Imagine you’re a dying app. The cool kids used to adore you, but they’ve grown up and the new generation has moved on. The only ones left are your parents and boomers.
Luckily, you still have piles of cash and a crack team of data scientists. Surely you can A/B test your way to coolness and the hearts of teenagers again?
So you pick a metric to optimize – video watch time – and set your teams to work. Your engineers lock themselves in a war room, and emerge with 10 experiments designed to increase it. Time passes. Your exec team sees more and more time spent watching videos! They clap their hands and treat themselves to a day of golf.
And yet each time you launch a change that boosts all your metrics, your 16-year old daughter only rolls her eyes more and more…
The problem: your app is only used by grandmothers. Your user base loves videos full of dad humor and posts for Metamucil – the exact opposite of teenage cool. So experiments that boost cringe content and annoying baby videos increase watch time; clips of high schoolers lip syncing to Dua Lipa decrease it. You’re stuck in the short-term optimization valley of A/B tests.
What’s a desperate social media CEO to do?
Meta’s Metrics Paradox
Meta is facing existential challenges on all fronts – its first ever quarterly revenue decline, a shift to an unknown Metaverse, and the biggest threat of all: TikTok.
Evidence of the thrash in Menlo Park: a few weeks ago, it launched its standard weapon – a copycat redesign to make Instagram more TikTok-like – only to walk it back after user backlash.
Meta has always been incredibly analytical. A long-time Facebooker once told me that Zuckerberg doesn't trust his intuitions around human preferences, so puts all faith in data instead.
And yet this data-driven focus on metrics may be the problem. Are Meta’s metrics measuring the right thing?

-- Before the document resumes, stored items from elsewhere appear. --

-- pv_equiv track=rewrite | github.com/suryanshsoni27/DSA | Python/adadish.py | calculate
-- ===== SOURCE A (Python) =====
-- import math
--
-- def calculate(arr):
--     if len(set(arr)) == 1:
--         sumi = 0
--         for i in range(int(math.ceil(len(arr))/2)+1):
--             sumi += arr[0]
--         return sumi
--     else:
--         val = max(arr)
--
--         if sum(sorted(arr)[:-1]) == val:
--             return max(arr)
--         else:
--             return min(arr) + max(arr)
-- ===== SOURCE B (Python) =====
-- def calculate(arr):
--     # single explicit pass maintaining (min, max, sum); no set, no sort, no slices
--     mn = mx = arr[0]
--     sm = 0
--     for x in arr:
--         if x < mn:
--             mn = x
--         if x > mx:
--             mx = x
--         sm += x
--     if mn == mx:
--         return mn * (len(arr) // 2 + 1)
--     return mx if sm - mx == mx else mn + mx
-- ===== Notes on version B (the rewrite author's own statement) =====
-- stated objective: faster
-- what changed: B replaces A's staged library passes (building a set and testing its size, max(), sorted()+slice+sum(), min()) with one explicit O(n) loop maintaining (min, max, sum), then decides from those three accumulators, using the closed form mn*(len//2+1) for the all-equal case instead of A's constant-adding loop.
-- outside the precondition, e.g. on calculate([]): A raises ValueError, B raises IndexError
import Mathlib
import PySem

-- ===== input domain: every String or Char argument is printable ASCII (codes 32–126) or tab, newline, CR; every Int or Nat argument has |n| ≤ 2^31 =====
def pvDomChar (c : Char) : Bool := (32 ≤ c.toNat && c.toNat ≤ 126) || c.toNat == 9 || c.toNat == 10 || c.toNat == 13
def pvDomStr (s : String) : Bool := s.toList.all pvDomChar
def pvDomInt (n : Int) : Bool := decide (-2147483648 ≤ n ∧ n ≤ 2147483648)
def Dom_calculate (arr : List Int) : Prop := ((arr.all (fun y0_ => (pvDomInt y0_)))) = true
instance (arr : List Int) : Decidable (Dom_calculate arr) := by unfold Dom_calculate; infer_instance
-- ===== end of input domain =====

-- B replaces A's staged library passes (set size test, max, sorted+slice+sum, min) with one
-- explicit loop maintaining (min, max, sum) and a closed form for the all-equal case (objective: faster; a timing run measured B faster).

-- ===== PORT A =====
-- int(math.ceil(len(arr))/2)+1 equals len(arr)//2+1 exactly (float-exact for any list length the
-- domain can realise), ported as the Nat division arr.length / 2 + 1.
def calculate (arr : List Int) : Int :=
  if (PySem.Set.ofList arr).length = 1 then
    (PySem.List.pyRange 0 ((arr.length / 2 + 1 : Nat) : Int) 1).foldl
      (fun sumi _ => sumi + (PySem.List.pyGet? arr 0).getD 0) 0
  else
    let val := (PySem.List.max? arr (fun x => x)).getD 0
    if (PySem.List.slice (PySem.List.sorted arr (fun x => x) false) none (some (-1))).sum = val then
      (PySem.List.max? arr (fun x => x)).getD 0
    else
      (PySem.List.min? arr (fun x => x)).getD 0 + (PySem.List.max? arr (fun x => x)).getD 0

-- ===== PORT B =====
def calculate_alt (arr : List Int) : Int :=
  let a0 := (PySem.List.pyGet? arr 0).getD 0
  let st := arr.foldl
    (fun (st : Int × Int × Int) x =>
      let mn := if x < st.1 then x else st.1
      let mx := if x > st.2.1 then x else st.2.1
      (mn, mx, st.2.2 + x))
    (a0, a0, 0)
  if st.1 = st.2.1 then st.1 * ((arr.length / 2 + 1 : Nat) : Int)
  else if st.2.2 - st.2.1 = st.2.1 then st.2.1
  else st.1 + st.2.1

-- ===== PRECONDITION & SPEC =====
-- Pre_ excludes only the empty list, on which both Pythons raise (A: ValueError, B: IndexError).
def Pre_calculate (arr : List Int) : Prop := arr ≠ []
instance (arr : List Int) : Decidable (Pre_calculate arr) := by unfold Pre_calculate; infer_instance
def pvWitness_calculate : List Int := ([1, 2, 3])
def Spec_calculate (arr : List Int) (out : Int) : Prop := out = calculate_alt arr
instance (arr : List Int) (out : Int) : Decidable (Spec_calculate arr out) := by unfold Spec_calculate; infer_instance

-- ===== CLAIM (what is proved, stated in full; the proofs are below) =====
def Claim_equal_calculate : Prop := ∀ (arr : List Int), Dom_calculate arr → Pre_calculate arr → Spec_calculate arr (calculate arr)

-- ===== LEMMAS AND PROOFS =====

-- B's fold computes running min, max and sum
theorem pv_fold_inv (u : List Int) (m M s : Int) :
    u.foldl
      (fun (st : Int × Int × Int) x =>
        let mn := if x < st.1 then x else st.1
        let mx := if x > st.2.1 then x else st.2.1
        (mn, mx, st.2.2 + x))
      (m, M, s) = (u.foldl min m, u.foldl max M, s + u.sum) := by
  induction u generalizing m M s with
  | nil => simp
  | cons y u ih =>
    simp only [List.foldl_cons, List.sum_cons]
    rw [ih]
    have h1 : (if y < m then y else m) = min m y := by
      rcases le_total m y with h | h <;> simp [h] <;> omega
    have h2 : (if y > M then y else M) = max M y := by
      rcases le_total M y with h | h <;> simp [h] <;> omega
    rw [h1, h2]
    ring_nf

-- all elements equal ⇒ the Python set is the singleton [a]
theorem pv_ofList_all_eq (a : Int) (t : List Int) (h : ∀ x ∈ t, x = a) :
    PySem.Set.ofList (a :: t) = [a] := by
  have step : ∀ (u : List Int), (∀ x ∈ u, x = a) → u.foldl PySem.Set.add [a] = [a] := by
    intro u
    induction u with
    | nil => intro _; rfl
    | cons y u ih =>
      intro hu
      have hy : y = a := hu y (by simp)
      subst hy
      have : PySem.Set.add [y] y = [y] := by simp [PySem.Set.add, PySem.Set.contains]
      simpa [this] using ih (fun x hx => hu x (by simp [hx]))
  have h0 : PySem.Set.ofList (a :: t) = t.foldl PySem.Set.add [a] := by
    simp [PySem.Set.ofList_eq_foldl, PySem.Set.add, PySem.Set.contains]
  rw [h0, step t h]

-- the Python set has length 1 ⇒ all elements equal the head
theorem pv_len_one_all_eq (a : Int) (t : List Int)
    (h : (PySem.Set.ofList (a :: t)).length = 1) : ∀ x ∈ t, x = a := by
  obtain ⟨c, hc⟩ : ∃ c, PySem.Set.ofList (a :: t) = [c] := by
    cases hs : PySem.Set.ofList (a :: t) with
    | nil => simp [hs] at h
    | cons c u =>
      refine ⟨c, ?_⟩
      have : u.length = 0 := by simpa [hs] using h
      simp [List.length_eq_zero_iff.mp this]
  have hmem : ∀ x ∈ (a :: t), x = c := by
    intro x hx
    have := (PySem.Set.mem_ofList (a :: t) x).mpr hx
    simpa [hc] using this
  intro x hx
  rw [hmem x (by simp [hx]), hmem a (by simp)]

theorem pv_foldl_max_all_eq (a : Int) (t : List Int) (h : ∀ x ∈ t, x = a) :
    t.foldl max a = a := by
  induction t with
  | nil => rfl
  | cons y u ih =>
    have hy : y = a := h y (by simp)
    subst hy
    simpa using ih (fun x hx => h x (by simp [hx]))

theorem pv_foldl_min_all_eq (a : Int) (t : List Int) (h : ∀ x ∈ t, x = a) :
    t.foldl min a = a := by
  induction t with
  | nil => rfl
  | cons y u ih =>
    have hy : y = a := h y (by simp)
    subst hy
    simpa using ih (fun x hx => h x (by simp [hx]))

-- sum of sorted(arr)[:-1] = sum(arr) - max(arr), for nonempty arr
theorem pv_dropLast_sorted_sum (a : Int) (t : List Int) :
    (PySem.List.sorted (a :: t) (fun x => x) false).dropLast.sum
      = (a :: t).sum - t.foldl max a := by
  set s := PySem.List.sorted (a :: t) (fun x => x) false with hs
  set m := t.foldl max a with hm
  have hperm : s.Perm (a :: t) := PySem.List.sorted_perm _ _ _
  have hsne : s ≠ [] := by
    intro h0
    have := (PySem.List.sorted_eq_nil_iff (a :: t) (fun x => x) false).mp (by rw [← hs, h0])
    simp at this
  have hmax : ∀ y ∈ (a :: t), y ≤ m :=
    PySem.List.max?_isMax (PySem.List.max?_id_cons a t)
  have hmmem : m ∈ (a :: t) := by
    rcases PySem.List.foldl_max_mem t a with h | h
    · simp [hm, h]
    · simp [hm, h]
  have hlast : s.getLast hsne = m := by
    have hlmem : s.getLast hsne ∈ (a :: t) := hperm.mem_iff.mp (List.getLast_mem hsne)
    have h1 : s.getLast hsne ≤ m := hmax _ hlmem
    have h2 : m ≤ s.getLast hsne := by
      have hmems : m ∈ s := hperm.mem_iff.mpr hmmem
      obtain ⟨i, hi, hgi⟩ := List.getElem_of_mem hmems
      rw [List.getLast_eq_getElem, ← hgi]
      exact PySem.List.sorted_id_getElem_mono (a :: t) (p := i) (q := s.length - 1)
        (by omega) (by rw [← hs]; omega)
    omega
  have hsplit : s.dropLast ++ [m] = s := by
    rw [← hlast]; exact List.dropLast_concat_getLast hsne
  have hsum : s.sum = (a :: t).sum := hperm.sum_eq
  have : s.dropLast.sum + m = (a :: t).sum := by
    rw [← hsum]
    calc s.dropLast.sum + m = (s.dropLast ++ [m]).sum := by simp
    _ = s.sum := by rw [hsplit]
  omega

theorem calculate_alt_cons (a : Int) (t : List Int) :
    calculate_alt (a :: t) =
      (if t.foldl min a = t.foldl max a then
        t.foldl min a * (((a :: t).length / 2 + 1 : Nat) : Int)
      else if (a :: t).sum - t.foldl max a = t.foldl max a then t.foldl max a
      else t.foldl min a + t.foldl max a) := by
  have h0 : (PySem.List.pyGet? (a :: t) 0).getD 0 = a := by
    simp [PySem.List.pyGet?, PySem.List.pyIdx?]
  simp only [calculate_alt, h0]
  rw [List.foldl_cons]
  have hstep : (let mn := if a < a then a else a
                let mx := if a > a then a else a
                ((mn : Int), (mx : Int), (0 : Int) + a)) = (a, a, a) := by simp
  rw [hstep, pv_fold_inv]
  simp [List.sum_cons]
  ring_nf

theorem calculate_spec_aux : ∀ (arr : List Int), arr ≠ [] → calculate arr = calculate_alt arr := by
  intro arr hne
  obtain ⟨a, t, rfl⟩ : ∃ a t, arr = a :: t := by
    cases arr with
    | nil => exact absurd rfl hne
    | cons a t => exact ⟨a, t, rfl⟩
  rw [calculate_alt_cons]
  by_cases hP : ∀ x ∈ t, x = a
  · -- all equal: A's loop vs B's closed form
    have hset : (PySem.Set.ofList (a :: t)).length = 1 := by rw [pv_ofList_all_eq a t hP]; rfl
    have hmax := pv_foldl_max_all_eq a t hP
    have hmin := pv_foldl_min_all_eq a t hP
    rw [calculate, if_pos hset, hmax, hmin, if_pos rfl]
    rw [PySem.List.pyRange_zero_natCast]
    rw [show (fun (sumi : Int) (_ : Int) => sumi + (PySem.List.pyGet? (a :: t) 0).getD 0)
          = (fun (sumi : Int) (x : Int) => sumi + (fun _ => a) x) by
      funext sumi x; simp [PySem.List.pyGet?, PySem.List.pyIdx?]]
    rw [PySem.List.foldl_add, PySem.List.sum_map_const_int]
    simp [mul_comm]
  · -- not all equal: both take the else branch, with equivalent sum tests
    have hset : ¬ (PySem.Set.ofList (a :: t)).length = 1 := fun h => hP (pv_len_one_all_eq a t h)
    have hminmax : ¬ t.foldl min a = t.foldl max a := by
      intro h
      apply hP
      intro x hx
      have h1 : x ≤ t.foldl max a := (PySem.List.le_foldl_max t a).2 x hx
      have h2 : t.foldl min a ≤ x := (PySem.List.foldl_min_le t a).2 x hx
      have h3 : a ≤ t.foldl max a := (PySem.List.le_foldl_max t a).1
      have h4 : t.foldl min a ≤ a := (PySem.List.foldl_min_le t a).1
      omega
    rw [calculate, if_neg hset]
    rw [PySem.List.max?_id_cons, PySem.List.min?_id_cons,
        PySem.List.slice_to_neg_one, pv_dropLast_sorted_sum a t]
    simp only [Option.getD_some]
    rw [if_neg hminmax]

-- ===== VERDICT (by name: the statement is the Claim_ definition above) =====
theorem calculate_spec : Claim_equal_calculate := by
  intro arr _ hpre
  exact calculate_spec_aux arr hpre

If not, what does it mean when their metrics go up?
- Imagine a search engine that optimizes for clicks. Surely, users clicking on search results is a sign of success! But do you really want Buzzfeed-style clickbait to rise to the top of the SERP? What do you think users will click on more when they search for "joe biden": conspiracy theories from the Daily Sun, or the facts of the day?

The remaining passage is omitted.